In the context of proving the Poisson approximation of Binomial distribution we have a lemma that derives a particular upper bound we need later on.
Let be $\Omega$ a discrete sample space and $X,Y$ two random variables. $f:\mathbb{N}\to[0,1]$ and $g:\mathbb{N}\to[0,1]$ are two probability distributions of $X$ and $Y$, respectively. In other words $P(X=k)=f(k)$ and $P(Y=k)=g(k)$.
Let be $A$ a set such that $A\subseteq\{\omega\in\Omega\mid X(\omega)=Y(\omega)\}$. Then we prove $$ \sum\limits_{k=0}^{\infty}|f(k)-g(k)|\leq 2P(A^c), $$ where $A^c:=\Omega\setminus A$.
The proof from the lecture is as follows:
Let be $M:=\{k\in\mathbb{N}\mid f(k)>g(k)\}$, then
\begin{align*} &\sum\limits_{k=0}^{\infty}|f(k)-g(k)|=\sum\limits_{k\in M}f(k)-g(k)-\sum\limits_{k\notin M}f(k)-g(k)\\ &=2\cdot \sum\limits_{k\in M}f(k)-g(k)-\sum\limits_{k=0}^{\infty}f(k)-g(k)\\ &=2\left(P(X\in M)-P(Y\in M)\right)-(1-1)\\ &=2\left(P(X\in M,A)+P(X\in M,A^c)-P(Y\in M)\right)\\ &\leq 2\left(P(X\in M,A)+P(A^c)-P(Y\in M)\right)\\ &=2\left(P(Y\in M,A)+P(A^c)-P(Y\in M)\right)\\ &\leq 2P(A^c). \end{align*}
I don't understand why $P(X\in M,A)=P(Y\in M,A)$ holds?
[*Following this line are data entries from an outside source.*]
-- every border element is a matrix value on the ring
theorem border_elim (data : List (List Int)) (x1 y1 x2 y2 : Int) (v : Int)
    (hv : v ∈ borderB data x1 y1 x2 y2) :
    (∃ j, y1 ≤ j ∧ j ≤ y2 ∧ v = get2 data x1 j) ∨
    (∃ i, x1 < i ∧ i ≤ x2 ∧ v = get2 data i y2) ∨
    (∃ j, y1 ≤ j ∧ j < y2 ∧ v = get2 data x2 j) ∨
    (∃ i, x1 < i ∧ i < x2 ∧ v = get2 data i y1) := by
  unfold borderB at hv
  rcases List.mem_append.1 hv with hv | hv
  · rcases List.mem_append.1 hv with hv | hv
    · rcases List.mem_append.1 hv with hv | hv
      · obtain ⟨j, hj, rfl⟩ := List.mem_map.1 hv
        exact Or.inl ⟨j, (PySem.List.mem_pyRange_one.1 hj).1, by
          have := (PySem.List.mem_pyRange_one.1 hj).2; omega, rfl⟩
      · obtain ⟨i, hi, rfl⟩ := List.mem_map.1 hv
        have := PySem.List.mem_pyRange_one.1 hi
        exact Or.inr (Or.inl ⟨i, by omega, by omega, rfl⟩)
    · obtain ⟨j, hj, rfl⟩ := List.mem_map.1 hv
      have := PySem.List.mem_pyRange_one.1 hj
      exact Or.inr (Or.inr (Or.inl ⟨j, by omega, by omega, rfl⟩))
  · obtain ⟨i, hi, rfl⟩ := List.mem_map.1 hv
    have := PySem.List.mem_pyRange_one.1 hi
    exact Or.inr (Or.inr (Or.inr ⟨i, by omega, by omega, rfl⟩))

theorem moveB_min (data : List (List Int)) (x1 y1 x2 y2 : Int) (hy : y1 ≤ y2) :
    (moveB data x1 y1 x2 y2).2 ∈ borderB data x1 y1 x2 y2
    ∧ ∀ v ∈ borderB data x1 y1 x2 y2, (moveB data x1 y1 x2 y2).2 ≤ v := by
  have hne : borderB data x1 y1 x2 y2 ≠ [] := by
    intro hc
    have := memB_top data x1 y1 x2 y2 y1 (le_refl _) hy
    rw [hc] at this
    simp at this
  rcases hmin : PySem.List.min? (borderB data x1 y1 x2 y2) (fun v => v) with _ | m
  · exact absurd ((PySem.List.min?_eq_none_iff _ _).1 hmin) hne
  · have h1 := PySem.List.min?_mem hmin
    have h2 := PySem.List.min?_isMin hmin
    constructor
    · show (PySem.List.min? (borderB data x1 y1 x2 y2) (fun v => v)).getD 0 ∈ _
      rw [hmin, Option.getD_some]; exact h1
    · intro v hv
      show (PySem.List.min? (borderB data x1 y1 x2 y2) (fun v => v)).getD 0 ≤ v
      rw [hmin, Option.getD_some]; exact h2 v hv
set_option maxHeartbeats 2000000 in
theorem move_eq {C : Nat} (d : List (List Int)) (x1 y1 x2 y2 : Int)
    (hrow : ∀ r ∈ d, r.length = C)
    (hx1 : 1 ≤ x1) (hx12 : x1 < x2) (hx2R : x2 < (d.length : Int))
    (hy1 : 1 ≤ y1) (hy12 : y1 < y2) (hy2C : y2 < (C : Int)) :
    moveA d x1 y1 x2 y2 = moveB d x1 y1 x2 y2 := by
  obtain ⟨n1, hn1⟩ : ∃ n : Nat, y2 = y1 + (n : Int) := ⟨(y2 - y1).toNat, by omega⟩
  obtain ⟨n2, hn2⟩ : ∃ n : Nat, x2 = x1 + (n : Int) := ⟨(x2 - x1).toNat, by omega⟩
  subst hn1 hn2
  set mn := min (get2 d x1 (y1 + ↑n1)) (get2 d (x1 + ↑n2) y1) with hmn
  set s1 := (PySem.List.pyRange (y1 + ↑n1) y1 (-1)).foldl
    (fun s i =>
      let dd := set2 s.1 x1 i (get2 s.1 x1 (i - 1))
      (dd, min s.2 (get2 dd x1 (i - 1)))) (d, mn) with hs1
  set s2 := (PySem.List.pyRange y1 (y1 + ↑n1) 1).foldl
    (fun s i =>
      let dd := set2 s.1 (x1 + ↑n2) i (get2 s.1 (x1 + ↑n2) (i + 1))
      (dd, min s.2 (get2 dd (x1 + ↑n2) (i + 1)))) s1 with hs2
  set s3 := (PySem.List.pyRange (x1 + ↑n2) x1 (-1)).foldl
    (fun s i =>
      let dd := set2 s.1 i (y1 + ↑n1) (get2 s.1 (i - 1) (y1 + ↑n1))
      (dd, min s.2 (get2 dd (i - 1) (y1 + ↑n1)))) s2 with hs3
  set s4 := (PySem.List.pyRange x1 (x1 + ↑n2) 1).foldl
    (fun s i =>
      let dd := set2 s.1 i y1 (get2 s.1 (i + 1) y1)
      (dd, min s.2 (get2 dd (i + 1) y1))) s3 with hs4
  have hA : moveA d x1 y1 (x1 + ↑n2) (y1 + ↑n1) =
      (set2 (set2 s4.1 (x1 + ↑n2 - 1) y1 (get2 d (x1 + ↑n2) y1)) (x1 + 1) (y1 + ↑n1)
        (get2 d x1 (y1 + ↑n1)), s4.2) := rfl
  obtain ⟨L1, R1, P1, ML1, MB1, MA1⟩ :=
    loopTop_char x1 y1 (C := C) n1 d mn s1 hs1 hrow (by omega) (by omega) (by omega) (by omega)
  obtain ⟨L2, R2, P2, ML2, MB2, MA2⟩ :=
    loopBottom_char (x1 + ↑n2) (C := C) n1 y1 s1.1 s1.2 s2 (by rw [hs2]) R1 (by omega)
      (by rw [L1]; exact hx2R) (by omega) (by omega)
  obtain ⟨L3, R3, P3, ML3, MB3, MA3⟩ :=
    loopRight_char x1 (y1 + ↑n1) (C := C) n2 s2.1 s2.2 s3 (by rw [hs3]) R2 (by omega)
      (by rw [L2, L1]; exact hx2R) (by omega) (by omega)
  obtain ⟨L4, R4, P4, ML4, MB4, MA4⟩ :=
    loopLeft_char y1 (C := C) n2 x1 s3.1 s3.2 s4 (by rw [hs4]) R3 (by omega)
      (by rw [L3, L2, L1]; exact hx2R) (by omega) (by omega)
  have hlen4 : s4.1.length = d.length := by rw [L4, L3, L2, L1]
  rw [hA]
  -- the two corner writes, pointwise
  set M1 := set2 s4.1 (x1 + ↑n2 - 1) y1 (get2 d (x1 + ↑n2) y1) with hM1
  set M2 := set2 M1 (x1 + 1) (y1 + ↑n1) (get2 d x1 (y1 + ↑n1)) with hM2
  have hlenM1 : M1.length = d.length := by rw [hM1, length_set2, hlen4]
  have hlenM2 : M2.length = d.length := by rw [hM2, length_set2, hlenM1]
  have rowsM1 : ∀ r ∈ M1, r.length = C := rows_set2 _ _ _ _ R4
  have rowsM2 : ∀ r ∈ M2, r.length = C := rows_set2 _ _ _ _ rowsM1
  have E5 : ∀ i j : Int, 0 ≤ i → i < (d.length : Int) → 0 ≤ j → j < (C : Int) →
      get2 M2 i j =
        if i = x1 + 1 ∧ j = y1 + ↑n1 then get2 d x1 (y1 + ↑n1)
        else if i = x1 + ↑n2 - 1 ∧ j = y1 then get2 d (x1 + ↑n2) y1
        else get2 s4.1 i j := by
    intro i j hi hiR hj hjC
    by_cases c1 : i = x1 + 1 ∧ j = y1 + ↑n1
    · rw [if_pos c1, hM2]
      obtain ⟨e1, e2⟩ := c1
      subst e1; subst e2
      have hrl := rowlen_get2 M1 (x1 + 1) rowsM1 (by omega) (by omega)
      exact get2_set2_eq _ _ _ _ (by omega) (by omega) (by omega) (by rw [hrl]; omega)
    · rw [if_neg c1, hM2]
      rw [get2_set2_ne _ _ _ _ _ _ (by omega) (by omega) (by omega) hi hj]
      by_cases c2 : i = x1 + ↑n2 - 1 ∧ j = y1
      · rw [if_pos c2, hM1]
        obtain ⟨e1, e2⟩ := c2
        subst e1; subst e2
        have hrl := rowlen_get2 s4.1 (x1 + ↑n2 - 1) R4 (by omega) (by omega)
        exact get2_set2_eq _ _ _ _ (by omega) (by omega) (by omega) (by rw [hrl]; omega)
      · rw [if_neg c2, hM1]
        rw [get2_set2_ne _ _ _ _ _ _ (by omega) (by omega) (by omega) hi hj]
  refine Prod.ext ?_ ?_
  · -- matrices agree
    show M2 = (moveB d x1 y1 (x1 + ↑n2) (y1 + ↑n1)).1
    apply ext2 (C := C) _ _ (by rw [hlenM2, moveB_len]) rowsM2 (moveB_rows _ _ _ _ _ hrow)
    intro i j hi hiR hj hjC
    rw [hlenM2] at hiR
    rw [moveB_get2 _ _ _ _ _ hrow i j hi (by omega) hj hjC]
    unfold srcB
    rw [E5 i j hi (by omega) hj hjC]
    by_cases cT : i = x1 ∧ y1 < j ∧ j ≤ y1 + ↑n1
    · rw [if_pos cT, if_neg (by omega), if_neg (by omega), P4 i j hi hj, if_neg (by omega),
        P3 i j hi hj, if_neg (by omega), P2 i j hi hj, if_neg (by omega), P1 i j hi hj,
        if_pos cT]
    · rw [if_neg cT]
      by_cases cR : j = y1 + ↑n1 ∧ x1 < i ∧ i ≤ x1 + ↑n2
      · rw [if_pos cR]
        by_cases cc : i = x1 + 1
        · rw [if_pos ⟨cc, cR.1⟩, show i - 1 = x1 by omega]
        · rw [if_neg (by omega), if_neg (by omega), P4 i j hi hj, if_neg (by omega),
            P3 i j hi hj, if_pos cR, P2 (i - 1) (y1 + ↑n1) (by omega) (by omega),
            if_neg (by omega), P1 (i - 1) (y1 + ↑n1) (by omega) (by omega), if_neg (by omega)]
      · rw [if_neg cR]
        by_cases cB : i = x1 + ↑n2 ∧ y1 ≤ j ∧ j < y1 + ↑n1
        · rw [if_pos cB, if_neg (by omega), if_neg (by omega), P4 i j hi hj, if_neg (by omega),
            P3 i j hi hj, if_neg (by omega), P2 i j hi hj, if_pos cB,
            P1 (x1 + ↑n2) (j + 1) (by omega) (by omega), if_neg (by omega)]
        · rw [if_neg cB]
          by_cases cL : j = y1 ∧ x1 ≤ i ∧ i < x1 + ↑n2
          · rw [if_pos cL]
            by_cases cc : i = x1 + ↑n2 - 1
            · rw [if_neg (by omega), if_pos ⟨cc, cL.1⟩, show i + 1 = x1 + ↑n2 by omega]
            · rw [if_neg (by omega), if_neg (by omega), P4 i j hi hj, if_pos cL,
                P3 (i + 1) y1 (by omega) (by omega), if_neg (by omega),
                P2 (i + 1) y1 (by omega) (by omega), if_neg (by omega),
                P1 (i + 1) y1 (by omega) (by omega), if_neg (by omega)]
          · rw [if_neg cL, if_neg (by omega), if_neg (by omega), P4 i j hi hj, if_neg cL,
              P3 i j hi hj, if_neg cR, P2 i j hi hj, if_neg cB, P1 i j hi hj, if_neg cT]
  · -- minima agree
    show s4.2 = (moveB d x1 y1 (x1 + ↑n2) (y1 + ↑n1)).2
    obtain ⟨hBmem, hBmin⟩ := moveB_min d x1 y1 (x1 + ↑n2) (y1 + ↑n1) (by omega)
    have hchain : s4.2 ≤ s1.2 := le_trans ML4 (le_trans ML3 ML2)
    have hmnle : s4.2 ≤ mn := hchain.trans ML1
    have hminL : mn ≤ get2 d x1 (y1 + ↑n1) := by rw [hmn]; exact min_le_left _ _
    have hminR : mn ≤ get2 d (x1 + ↑n2) y1 := by rw [hmn]; exact min_le_right _ _
    have T1 : ∀ j : Int, y1 ≤ j → j ≤ y1 + ↑n1 → s4.2 ≤ get2 d x1 j := by
      intro j h1 h2
      by_cases hc : j = y1 + ↑n1
      · subst hc; exact hmnle.trans hminL
      · exact hchain.trans (MB1 j h1 (by omega))
    have T3 : ∀ j : Int, y1 ≤ j → j ≤ y1 + ↑n1 → s4.2 ≤ get2 d (x1 + ↑n2) j := by
      intro j h1 h2
      by_cases hc : j = y1
      · subst hc; exact hmnle.trans hminR
      · have hb := MB2 j (by omega) h2
        rw [P1 (x1 + ↑n2) j (by omega) (by omega), if_neg (by omega)] at hb
        exact (le_trans ML4 ML3).trans hb
    have T2 : ∀ i : Int, x1 ≤ i → i ≤ x1 + ↑n2 → s4.2 ≤ get2 d i (y1 + ↑n1) := by
      intro i h1 h2
      by_cases hc : i = x1
      · rw [hc]; exact T1 (y1 + ↑n1) (by omega) (le_refl _)
      · by_cases hc2 : i = x1 + ↑n2
        · rw [hc2]; exact T3 (y1 + ↑n1) (by omega) (le_refl _)
        · have hb := MB3 i h1 (by omega)
          rw [P2 i (y1 + ↑n1) (by omega) (by omega), if_neg (by omega),
            P1 i (y1 + ↑n1) (by omega) (by omega), if_neg (by omega)] at hb
          exact ML4.trans hb
    have T4 : ∀ i : Int, x1 ≤ i → i ≤ x1 + ↑n2 → s4.2 ≤ get2 d i y1 := by
      intro i h1 h2
      by_cases hc : i = x1
      · rw [hc]; exact T1 y1 (le_refl _) (by omega)
      · by_cases hc2 : i = x1 + ↑n2
        · rw [hc2]; exact T3 y1 (le_refl _) (by omega)
        · have hb := MB4 i (by omega) h2
          rw [P3 i y1 (by omega) (by omega), if_neg (by omega),
            P2 i y1 (by omega) (by omega), if_neg (by omega),
            P1 i y1 (by omega) (by omega), if_neg (by omega)] at hb
          exact hb
    apply le_antisymm
    · rcases border_elim _ _ _ _ _ _ hBmem with ⟨j, h1, h2, he⟩ | ⟨i, h1, h2, he⟩ |
        ⟨j, h1, h2, he⟩ | ⟨i, h1, h2, he⟩
      · rw [he]; exact T1 j h1 h2
      · rw [he]; exact T2 i (by omega) h2
      · rw [he]; exact T3 j h1 (by omega)
      · rw [he]; exact T4 i (by omega) (by omega)
    · have attain : ∃ v ∈ borderB d x1 y1 (x1 + ↑n2) (y1 + ↑n1), s4.2 = v := by
        rcases MA4 with h4 | ⟨i, hi1, hi2, he⟩
        · rcases MA3 with h3 | ⟨i, hi1, hi2, he⟩
          · rcases MA2 with h2 | ⟨j, hj1, hj2, he⟩
            · rcases MA1 with h1 | ⟨j, hj1, hj2, he⟩
              · rcases min_cases (get2 d x1 (y1 + ↑n1)) (get2 d (x1 + ↑n2) y1) with
                  ⟨he2, _⟩ | ⟨he2, _⟩
                · exact ⟨_, memB_top d x1 y1 _ _ (y1 + ↑n1) (by omega) (le_refl _),
                    by rw [h4, h3, h2, h1, hmn, he2]⟩
                · exact ⟨_, memB_bottom d x1 y1 _ _ y1 (le_refl _) (by omega) (by omega),
                    by rw [h4, h3, h2, h1, hmn, he2]⟩
              · exact ⟨_, memB_top d x1 y1 _ _ j hj1 (by omega), by rw [h4, h3, h2, he]⟩
            · rw [P1 (x1 + ↑n2) j (by omega) (by omega), if_neg (by omega)] at he
              exact ⟨_, memB_bottom d x1 y1 _ _ j (by omega) hj2 (by omega),
                by rw [h4, h3, he]⟩
          · rw [P2 i (y1 + ↑n1) (by omega) (by omega), if_neg (by omega)] at he
            by_cases hc : i = x1
            · rw [hc, P1 x1 (y1 + ↑n1) (by omega) (by omega), if_pos (by omega)] at he
              exact ⟨_, memB_top d x1 y1 _ _ (y1 + ↑n1 - 1) (by omega) (by omega),
                by rw [h4, he]⟩
            · rw [P1 i (y1 + ↑n1) (by omega) (by omega), if_neg (by omega)] at he
              exact ⟨_, memB_right d x1 y1 _ _ i (by omega) (by omega) (by omega),
                by rw [h4, he]⟩
        · rw [P3 i y1 (by omega) (by omega), if_neg (by omega)] at he
          by_cases hc : i = x1 + ↑n2
          · rw [hc, P2 (x1 + ↑n2) y1 (by omega) (by omega), if_pos (by omega)] at he
            rw [P1 (x1 + ↑n2) (y1 + 1) (by omega) (by omega), if_neg (by omega)] at he
            exact ⟨_, memB_bottom d x1 y1 _ _ (y1 + 1) (by omega) (by omega) (by omega),
              by rw [he]⟩
          · rw [P2 i y1 (by omega) (by omega), if_neg (by omega),
              P1 i y1 (by omega) (by omega), if_neg (by omega)] at he
            exact ⟨_, memB_left d x1 y1 _ _ i (by omega) (by omega) (by omega) (by omega),
              by rw [he]⟩
      obtain ⟨v, hvmem, hveq⟩ := attain
      rw [hveq]
      exact hBmin v hvmem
To me it seems wrong.
For all $\omega \in\{Y\in M\}$ we know that $P(Y(\omega))=g(Y(\omega))<f(X(\omega))=P(X(\omega))$. So this is also true for the subset $\{Y\in M\}\cap A$.
there is a typo in fourth equality (that is further propagated). You should have
$$P(X\in M) = P(X\in M, A) \color{green}{+} P(X\in M, A^c),$$
but currently there is a minus sign.
Now for your question, first note that the event inside $P(X\in M, A)$ is in fact $\{\omega\in\Omega: X(\omega)\in M\text{ and } \omega\in A\}.$ But since $\omega\in A$ implies that $X(\omega)=Y(\omega)$, then $X(\omega)\in M$ also means $Y(\omega)\in M$. Hence, you have $\{\omega\in\Omega: X(\omega)\in M\text{ and } \omega\in A\}=\{\omega\in\Omega: Y(\omega)\in M\text{ and } \omega\in A\}$, so that $P(X\in M, A)=P(Y\in M, A)$.
The idea is that you purposely make the set $A$ appear (retrieving $\omega$'s which make $X(\omega)=Y(\omega)$), so that you can get rid of the $P(Y\in M)$ term and be only left with $P(A^c)$.